» **Task item**:
For the listing that follows, give again exactly the lines from the one with "an empty list)" to the one with "def pvAt (s", including both.

» **Exercise materials**:
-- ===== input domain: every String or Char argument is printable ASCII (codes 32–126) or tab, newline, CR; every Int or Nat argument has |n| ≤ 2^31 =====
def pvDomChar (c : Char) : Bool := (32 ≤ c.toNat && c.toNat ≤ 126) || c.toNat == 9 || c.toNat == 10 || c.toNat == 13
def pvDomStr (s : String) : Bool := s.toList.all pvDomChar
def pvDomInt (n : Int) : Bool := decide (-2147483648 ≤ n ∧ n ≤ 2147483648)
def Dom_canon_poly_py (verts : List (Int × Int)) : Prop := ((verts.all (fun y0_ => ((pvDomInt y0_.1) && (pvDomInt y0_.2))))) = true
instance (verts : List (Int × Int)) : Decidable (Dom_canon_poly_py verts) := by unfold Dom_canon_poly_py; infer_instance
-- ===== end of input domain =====

-- B replaces "materialise all 2n rotations and take min" by candidate elimination (radix
-- select) over start indices into the two doubled sequences (objective: faster, constant/typical).

-- Python '<' on int pairs (exact for tuple comparison of two int 2-tuples)
def pvLtPt (a b : Int × Int) : Bool := a.1 < b.1 || (a.1 == b.1 && a.2 < b.2)

-- Python '<' on tuples of int pairs: lexicographic, strict prefix is smaller (exact)
def pvLtPoly : List (Int × Int) → List (Int × Int) → Bool
  | [], [] => false
  | [], _ :: _ => true
  | _ :: _, [] => false
  | a :: as, b :: bs => pvLtPt a b || (a == b && pvLtPoly as bs)

-- ===== PORT A =====
def canon_poly_py (verts : List (Int × Int)) : List (Int × Int) :=
  -- V = tuple((int(x), int(y)) ...) is the identity on a list of int pairs; 'verts or []' = verts
  let V := verts
  if V.length < 3 then V
  else
    -- V[i:] + V[:i] for 0 ≤ i < len(V): drop/take are exact here
    let rotations := (List.range V.length).map (fun i => V.drop i ++ V.take i)
    let rev := V.reverse  -- V[::-1]
    let rotations := rotations ++ (List.range rev.length).map (fun i => rev.drop i ++ rev.take i)
    -- min(rotations): first minimal element = running-min fold over the tail
    match rotations with
    | [] => []  -- unreachable: len(V) ≥ 3 (Python min would raise on an empty list)
    | h :: t => t.foldl (fun b c => if pvLtPoly c b then c else b) h

-- ===== PORT B =====
-- s[j] for an in-range index j (B only ever indexes inside the doubled sequences)
def pvAt (s : List (Int × Int)) (j : Nat) : Int × Int := s.getD j (0, 0)

-- m = min(s[i + k] for s, i in cands): running min (first minimal) over the generator
def pvColMin (cands : List (List (Int × Int) × Nat)) (k : Nat) : Int × Int :=
  match cands with
  | [] => (0, 0)  -- unreachable: Python min would raise on an empty generator
  | c :: t => t.foldl (fun m p => if pvLtPt (pvAt p.1 (p.2 + k)) m then pvAt p.1 (p.2 + k) else m)
      (pvAt c.1 (c.2 + k))

-- one iteration of B's loop body; Python's 'break' at len(cands)==1 is the identity on the
-- state from then on, so it is ported as the same guard skipping the filter
def pvStepB (cands : List (List (Int × Int) × Nat)) (k : Nat) : List (List (Int × Int) × Nat) :=
  if cands.length == 1 then cands
  else
    let m := pvColMin cands k
    cands.filter (fun p => pvAt p.1 (p.2 + k) == m)

def canon_poly_py_alt (verts : List (Int × Int)) : List (Int × Int) :=
  let V := verts
  let n := V.length
  if n < 3 then V
  else
    let W := V ++ V
    let RR := V.reverse ++ V.reverse
    let cands0 := (List.range n).map (fun i => (W, i)) ++ (List.range n).map (fun i => (RR, i))
    let cands := (List.range n).foldl pvStepB cands0
    match cands with
    | [] => []  -- unreachable: the candidate list never becomes empty
    | (s, i) :: _ => (s.drop i).take n  -- s[i:i+n]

» **Task result**:
    | [] => []  -- unreachable: len(V) ≥ 3 (Python min would raise on an empty list)
    | h :: t => t.foldl (fun b c => if pvLtPoly c b then c else b) h

-- ===== PORT B =====
-- s[j] for an in-range index j (B only ever indexes inside the doubled sequences)
def pvAt (s : List (Int × Int)) (j : Nat) : Int × Int := s.getD j (0, 0)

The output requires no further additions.